返回目錄
A
Analytics Alchemy: Turning Data into Strategic Advantage - 第 6 章
Chapter 6: Advanced Machine Learning & Deep Learning
發布於 2026-03-02 15:57
# Chapter 6: Advanced Machine Learning & Deep Learning
In the previous chapters we established the statistical bedrock and built reliable pipelines that bring data into a usable form.

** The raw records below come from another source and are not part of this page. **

-- pv_equiv track=rewrite | github.com/Bobcatsoap/jy-server | cell/RoomType6PassiveFindCards.py | find_dui_zi
-- ===== SOURCE A (Python) =====
-- def find_dui_zi(target_cards):
--     new_cards = target_cards.copy()
--     new_cards.sort()
--     duizi = []
--     for i in target_cards:
--         if new_cards.count(i) >= 2:
--             temp = []
--             for j in range(0, 2):
--                 temp.append(i)
--                 new_cards.remove(i)
--             if temp not in duizi:
--                 duizi.append(temp)
--
--     return duizi
-- ===== SOURCE B (Python) =====
-- def find_dui_zi(target_cards):
--     cnt = {}
--     for v in target_cards:
--         cnt[v] = cnt.get(v, 0) + 1
--     return [[v, v] for v in cnt if cnt[v] >= 2]
-- ===== Notes on version B (the rewrite author's own statement) =====
-- stated objective: faster
-- what changed: Replaces the sort plus repeated count/remove scans over a mutated copy with a single counting pass into a dict, then one emission pass over the dict's first-occurrence keys.
import Mathlib
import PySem

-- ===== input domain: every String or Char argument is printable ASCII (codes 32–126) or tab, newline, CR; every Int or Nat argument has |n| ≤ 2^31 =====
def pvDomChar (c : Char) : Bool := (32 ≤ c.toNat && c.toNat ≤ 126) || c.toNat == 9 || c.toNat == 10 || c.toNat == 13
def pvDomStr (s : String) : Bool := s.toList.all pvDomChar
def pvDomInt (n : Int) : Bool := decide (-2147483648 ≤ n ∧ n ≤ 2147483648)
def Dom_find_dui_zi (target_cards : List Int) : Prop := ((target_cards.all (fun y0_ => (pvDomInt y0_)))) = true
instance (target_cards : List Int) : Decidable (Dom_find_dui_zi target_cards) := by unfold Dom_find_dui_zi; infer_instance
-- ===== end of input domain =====

-- B replaces A's sort + repeated count/remove scans with one counting pass into a dict and one
-- ordered emission pass (objective: faster).

-- ===== PORT A =====
-- loop body of A's 'for i in target_cards' (state: (new_cards, duizi))
def pvStepA (st : List Int × List (List Int)) (i : Int) : List Int × List (List Int) :=
  if 2 ≤ PySem.List.count st.1 i then
    -- 'for j in range(0, 2): temp.append(i); new_cards.remove(i)' (remove cannot raise: count ≥ 2)
    let r := (PySem.List.pyRange 0 2 1).foldl
      (fun (p : List Int × List Int) _ => (p.1 ++ [i], (PySem.List.remove? p.2 i).getD p.2))
      ([], st.1)
    if r.1 ∉ st.2 then (r.2, st.2 ++ [r.1]) else (r.2, st.2)
  else st

def find_dui_zi (target_cards : List Int) : List (List Int) :=
  (target_cards.foldl pvStepA (PySem.List.sorted target_cards (fun x => x) false, [])).2

-- ===== PORT B =====
def find_dui_zi_alt (target_cards : List Int) : List (List Int) :=
  let cnt := target_cards.foldl (fun d v => d.modify v 0 (· + 1))
    (PySem.Dict.empty : PySem.Dict Int Int)
  (cnt.keys.filter (fun v => decide (2 ≤ cnt.getD v 0))).map (fun v => [v, v])

-- ===== PRECONDITION & SPEC =====
def Spec_find_dui_zi (target_cards : List Int) (out : List (List Int)) : Prop := out = find_dui_zi_alt target_cards
instance (target_cards : List Int) (out : List (List Int)) : Decidable (Spec_find_dui_zi target_cards out) := by unfold Spec_find_dui_zi; infer_instance

-- ===== CLAIM (what is proved, stated in full; the proofs are below) =====
def Claim_equal_find_dui_zi : Prop := ∀ (target_cards : List Int), Dom_find_dui_zi target_cards → Spec_find_dui_zi target_cards (find_dui_zi target_cards)

-- ===== LEMMAS AND PROOFS =====

-- the common value: pairs [v,v] for first-occurrence-ordered distinct v of p with count ≥ 2 in tc
def pvG (tc p : List Int) : List (List Int) :=
  ((PySem.Set.ofList p).filter (fun v => decide ((2:Int) ≤ (List.count v tc : Int)))).map
    (fun v => [v, v])

lemma pv_mem_map_pair (l : List Int) (x : Int) :
    [x, x] ∈ l.map (fun v => [v, v]) ↔ x ∈ l := by
  simp

lemma pv_mem_pvG (tc p : List Int) (i : Int) :
    [i, i] ∈ pvG tc p ↔ i ∈ p ∧ 2 ≤ List.count i tc := by
  unfold pvG
  rw [pv_mem_map_pair, List.mem_filter, PySem.Set.mem_ofList]
  constructor
  · rintro ⟨h1, h2⟩; exact ⟨h1, by simpa using of_decide_eq_true h2⟩
  · rintro ⟨h1, h2⟩; exact ⟨h1, decide_eq_true (by exact_mod_cast h2)⟩

lemma pv_ofList_snoc (p : List Int) (i : Int) :
    PySem.Set.ofList (p ++ [i]) =
      if i ∈ p then PySem.Set.ofList p else PySem.Set.ofList p ++ [i] := by
  rw [PySem.Set.ofList_eq_foldl, List.foldl_append, ← PySem.Set.ofList_eq_foldl]
  simp only [List.foldl_cons, List.foldl_nil, PySem.Set.add]
  by_cases h : i ∈ p
  · rw [if_pos h, if_pos]
    simpa [List.contains_iff, PySem.Set.mem_ofList] using h
  · rw [if_neg h, if_neg]
    simpa [List.contains_iff, PySem.Set.mem_ofList] using h

lemma pvG_snoc (tc p : List Int) (i : Int) :
    pvG tc (p ++ [i]) =
      if i ∈ p then pvG tc p
      else if 2 ≤ List.count i tc then pvG tc p ++ [[i, i]] else pvG tc p := by
  unfold pvG
  rw [pv_ofList_snoc]
  by_cases h : i ∈ p
  · simp [h]
  · rw [if_neg h, List.filter_append, List.map_append]
    by_cases hk : 2 ≤ List.count i tc
    · rw [if_neg h, if_pos hk]
      simp [hk]
    · rw [if_neg h, if_neg hk]
      simp
      omega

lemma pv_loop (tc : List Int) : ∀ (rest p nc : List Int),
    tc = p ++ rest →
    (∀ v, List.count v nc = List.count v tc - 2 * min (List.count v p) (List.count v tc / 2)) →
    (rest.foldl pvStepA (nc, pvG tc p)).2 = pvG tc (p ++ rest) := by
  intro rest
  induction rest with
  | nil => intro p nc _ _; simpa using rfl
  | cons i rest' ih =>
    intro p nc htc hinv
    have hmk : List.count i p + 1 ≤ List.count i tc := by
      rw [htc]; simp [List.count_append]
    have hci : List.count i nc =
        List.count i tc - 2 * min (List.count i p) (List.count i tc / 2) := hinv i
    rw [List.foldl_cons]
    have hstep : pvStepA (nc, pvG tc p) i =
        (((if 2 ≤ List.count i nc then (nc.erase i).erase i else nc) : List Int),
          pvG tc (p ++ [i])) := by
      unfold pvStepA
      by_cases hfire : 2 ≤ List.count i nc
      · have hcnt : 2 ≤ PySem.List.count nc i := by
          rw [PySem.List.count_eq]; exact hfire
        rw [if_pos hcnt]
        have hin : i ∈ nc := List.count_pos_iff.mp (by omega)
        have hr1 : PySem.List.remove? nc i = some (nc.erase i) :=
          PySem.List.remove?_eq_some_erase nc i hin
        have hin2 : i ∈ nc.erase i := by
          apply List.count_pos_iff.mp
          rw [List.count_erase_self]; omega
        have hr2 : PySem.List.remove? (nc.erase i) i = some ((nc.erase i).erase i) :=
          PySem.List.remove?_eq_some_erase (nc.erase i) i hin2
        have hrange : PySem.List.pyRange 0 2 1 = [0, 1] := by decide
        rw [hrange]
        simp only [List.foldl_cons, List.foldl_nil, hr1, hr2, Option.getD_some,
          List.nil_append, List.singleton_append]
        -- temp = [i,i]; now the duizi membership test
        have hk2 : 2 ≤ List.count i tc := by omega
        rw [pvG_snoc, if_pos hfire]
        by_cases hip : i ∈ p
        · rw [if_neg (not_not_intro ((pv_mem_pvG tc p i).mpr ⟨hip, hk2⟩)), if_pos hip]
        · rw [if_pos (fun hmem => hip ((pv_mem_pvG tc p i).mp hmem).1), if_neg hip,
            if_pos hk2]
      · rw [if_neg (by rw [PySem.List.count_eq]; exact hfire), if_neg hfire]
        rw [pvG_snoc]
        by_cases hk2 : 2 ≤ List.count i tc
        · have hip : i ∈ p := by
            apply List.count_pos_iff.mp
            omega
          rw [if_pos hip]
        · by_cases hip : i ∈ p
          · rw [if_pos hip]
          · rw [if_neg hip, if_neg hk2]
    rw [hstep]
    have hres := ih (p ++ [i]) (if 2 ≤ List.count i nc then (nc.erase i).erase i else nc)
      (by rw [htc]; simp) ?_
    · simpa using hres
    · intro v
      by_cases hv : v = i
      · subst hv
        have h1 : List.count v (p ++ [v]) = List.count v p + 1 := by simp
        rw [h1]
        by_cases hfire : 2 ≤ List.count v nc
        · rw [if_pos hfire, List.count_erase_self, List.count_erase_self]
          omega
        · rw [if_neg hfire]
          omega
      · have hc : List.count v (p ++ [i]) = List.count v p := by
          have h0 : List.count v [i] = 0 := by
            rw [List.count_eq_zero]
            simpa using hv
          simp [List.count_append, h0]
        rw [hc]
        by_cases hfire : 2 ≤ List.count i nc
        · rw [if_pos hfire, List.count_erase_of_ne hv, List.count_erase_of_ne hv]
          exact hinv v
        · rw [if_neg hfire]; exact hinv v

lemma pvA_eq (tc : List Int) : find_dui_zi tc = pvG tc tc := by
  unfold find_dui_zi
  have h0 : pvG tc [] = [] := rfl
  have := pv_loop tc tc [] (PySem.List.sorted tc (fun x => x) false) (by simp) ?_
  · rw [h0] at this; simpa using this
  · intro v
    have hperm := PySem.List.sorted_perm tc (fun x => x) false
    rw [hperm.count_eq]
    simp

lemma pvB_eq (tc : List Int) : find_dui_zi_alt tc = pvG tc tc := by
  simp only [find_dui_zi_alt, pvG, ← PySem.Dict.counter_eq_foldl, PySem.Dict.keys_counter,
    PySem.Dict.getD_counter]

-- ===== VERDICT (by name: the statement is the Claim_ definition above) =====
theorem find_dui_zi_spec : Claim_equal_find_dui_zi := by
  intro tc _
  unfold Spec_find_dui_zi
  rw [pvA_eq, pvB_eq]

Here we jump into the most powerful tools at our disposal: **advanced supervised learning models, ensembles, and deep neural networks**. The chapter is organized into six thematic blocks, each with practical Python snippets, illustrative diagrams, and key take‑aways that translate directly into production‑ready workflows.
---
## 1. Decision Trees – The Building Blocks
Decision trees partition the feature space into axis‑aligned rectangles. They are *interpretable*, *non‑parametric*, and serve as the foundation for many ensemble methods.

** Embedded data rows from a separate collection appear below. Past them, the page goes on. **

lemma uloop_spec (fr : List Int) (hb : ∀ x ∈ fr, 0 ≤ x ∧ x < 64) :
    ∀ (l : List Int), l ⊆ fr → ∀ (p : PySem.Dict Int Int), GoodP fr p →
      (let q := l.foldl
        (fun d c =>
          let d1 := if PySem.Int.mod c 8 < 7 && PySem.Set.contains fr (c + 1) then uf_union d c (c + 1) else d
          if PySem.Int.floordiv c 8 < 7 && PySem.Set.contains fr (c + 8) then uf_union d1 c (c + 8) else d1)
        p
       GoodP fr q ∧ EdgesDone fr l q ∧
         (∀ x y, x ∈ fr → y ∈ fr → rootp p x = rootp p y → rootp q x = rootp q y)) := by
  intro l
  induction l with
  | nil =>
      intro _ p hp
      exact ⟨hp, fun c hc => absurd hc List.not_mem_nil, fun x y _ _ h => h⟩
  | cons c l ih =>
      intro hsub p hp
      have hc : c ∈ fr := hsub (by simp)
      have hcb := hb c hc
      have hlsub : l ⊆ fr := fun x hx => hsub (by simp [hx])
      have h8 : (0:Int) < 8 := by norm_num
      simp only [List.foldl_cons]
      set d1 := if PySem.Int.mod c 8 < 7 && PySem.Set.contains fr (c + 1) then uf_union p c (c + 1) else p with hd1
      set d2 := if PySem.Int.floordiv c 8 < 7 && PySem.Set.contains fr (c + 8) then uf_union d1 c (c + 8) else d1 with hd2
      have hcond1 : (PySem.Int.mod c 8 < 7 && PySem.Set.contains fr (c + 1)) = true ↔
          (c % 8 < 7 ∧ (c + 1) ∈ fr) := by
        simp [PySem.Int.mod_eq_emod_of_pos h8, PySem.Set.contains_eq_listContains,
          List.contains_eq_mem]
      have hcond2 : (PySem.Int.floordiv c 8 < 7 && PySem.Set.contains fr (c + 8)) = true ↔
          (c < 56 ∧ (c + 8) ∈ fr) := by
        simp only [PySem.Int.floordiv_eq_ediv_of_pos h8, PySem.Set.contains_eq_listContains,
          List.contains_eq_mem, Bool.and_eq_true, decide_eq_true_eq]
        constructor
        · rintro ⟨h1, h2⟩; exact ⟨by omega, h2⟩
        · rintro ⟨h1, h2⟩; exact ⟨by omega, h2⟩
      -- step 1
      have step1 : GoodP fr d1 ∧
          (c % 8 < 7 → (c + 1) ∈ fr → rootp d1 c = rootp d1 (c + 1)) ∧
          (∀ x y, x ∈ fr → y ∈ fr → rootp p x = rootp p y → rootp d1 x = rootp d1 y) := by
        by_cases h : (PySem.Int.mod c 8 < 7 && PySem.Set.contains fr (c + 1)) = true
        · obtain ⟨hm, hmem⟩ := hcond1.1 h
          have hR : Rr fr c (c + 1) := Relation.ReflTransGen.single
            ⟨hmem, (mem_nbrs_iff c (c + 1) hcb.1 hcb.2).2 (by omega)⟩
          obtain ⟨g1, g2, g3⟩ := union_spec fr hb p hp c (c + 1) hc hmem hR
          rw [hd1, if_pos h]
          exact ⟨g1, fun _ _ => g2, g3⟩
        · rw [hd1, if_neg h]
          exact ⟨hp, fun hm hmem => absurd (hcond1.2 ⟨hm, hmem⟩) h, fun x y _ _ hh => hh⟩
      obtain ⟨G1, E1, P1⟩ := step1
      -- step 2
      have step2 : GoodP fr d2 ∧
          (c < 56 → (c + 8) ∈ fr → rootp d2 c = rootp d2 (c + 8)) ∧
          (∀ x y, x ∈ fr → y ∈ fr → rootp d1 x = rootp d1 y → rootp d2 x = rootp d2 y) := by
        by_cases h : (PySem.Int.floordiv c 8 < 7 && PySem.Set.contains fr (c + 8)) = true
        · obtain ⟨hm, hmem⟩ := hcond2.1 h
          have hR : Rr fr c (c + 8) := Relation.ReflTransGen.single
            ⟨hmem, (mem_nbrs_iff c (c + 8) hcb.1 hcb.2).2 (by omega)⟩
          obtain ⟨g1, g2, g3⟩ := union_spec fr hb d1 G1 c (c + 8) hc hmem hR
          rw [hd2, if_pos h]
          exact ⟨g1, fun _ _ => g2, g3⟩
        · rw [hd2, if_neg h]
          exact ⟨G1, fun hm hmem => absurd (hcond2.2 ⟨hm, hmem⟩) h, fun x y _ _ hh => hh⟩
      obtain ⟨G2, E2, P2⟩ := step2
      obtain ⟨Gq, Eq', Pq⟩ := ih hlsub d2 G2
      refine ⟨Gq, ?_, ?_⟩
      · intro e he
        rcases List.mem_cons.1 he with rfl | he
        · constructor
          · intro hm hmem
            exact Pq e (e + 1) hc hmem (P2 e (e + 1) hc hmem (E1 hm hmem))
          · intro hm hmem
            exact Pq e (e + 8) hc hmem (E2 hm hmem)
        · exact Eq' e he
      · intro x y hx hy h
        exact Pq x y hx hy (P2 x y hx hy (P1 x y hx hy h))
lemma parent0_get? : ∀ (l : List Int) (d : PySem.Dict Int Int) (x : Int),
    (l.foldl (fun d c => d.insert c c) d).get? x = if x ∈ l then some x else d.get? x := by
  intro l
  induction l with
  | nil => intro d x; simp
  | cons c l ih =>
      intro d x
      simp only [List.foldl_cons]
      rw [ih (d.insert c c) x]
      by_cases hxl : x ∈ l
      · rw [if_pos hxl, if_pos (by simp [hxl])]
      · rw [if_neg hxl]
        by_cases hxc : x = c
        · rw [hxc, PySem.Dict.get?_insert_self, if_pos (by simp)]
        · rw [PySem.Dict.get?_insert_of_ne _ _ hxc, if_neg (by simp [hxl, hxc])]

| Algorithm | Splitting Criterion | Pros | Cons |
|-----------|---------------------|------|------|
| CART | Gini impurity or MSE | Fast, handles mixed data | Prone to over‑fitting, unstable |
| ID3 | Information gain | Simple, interpretable | Bias toward features with many levels |
| C4.5 | Gain ratio | Handles missing values | More computational overhead |
### 1.1 Core Concepts
- **Node**: Decision point; **leaf**: Prediction.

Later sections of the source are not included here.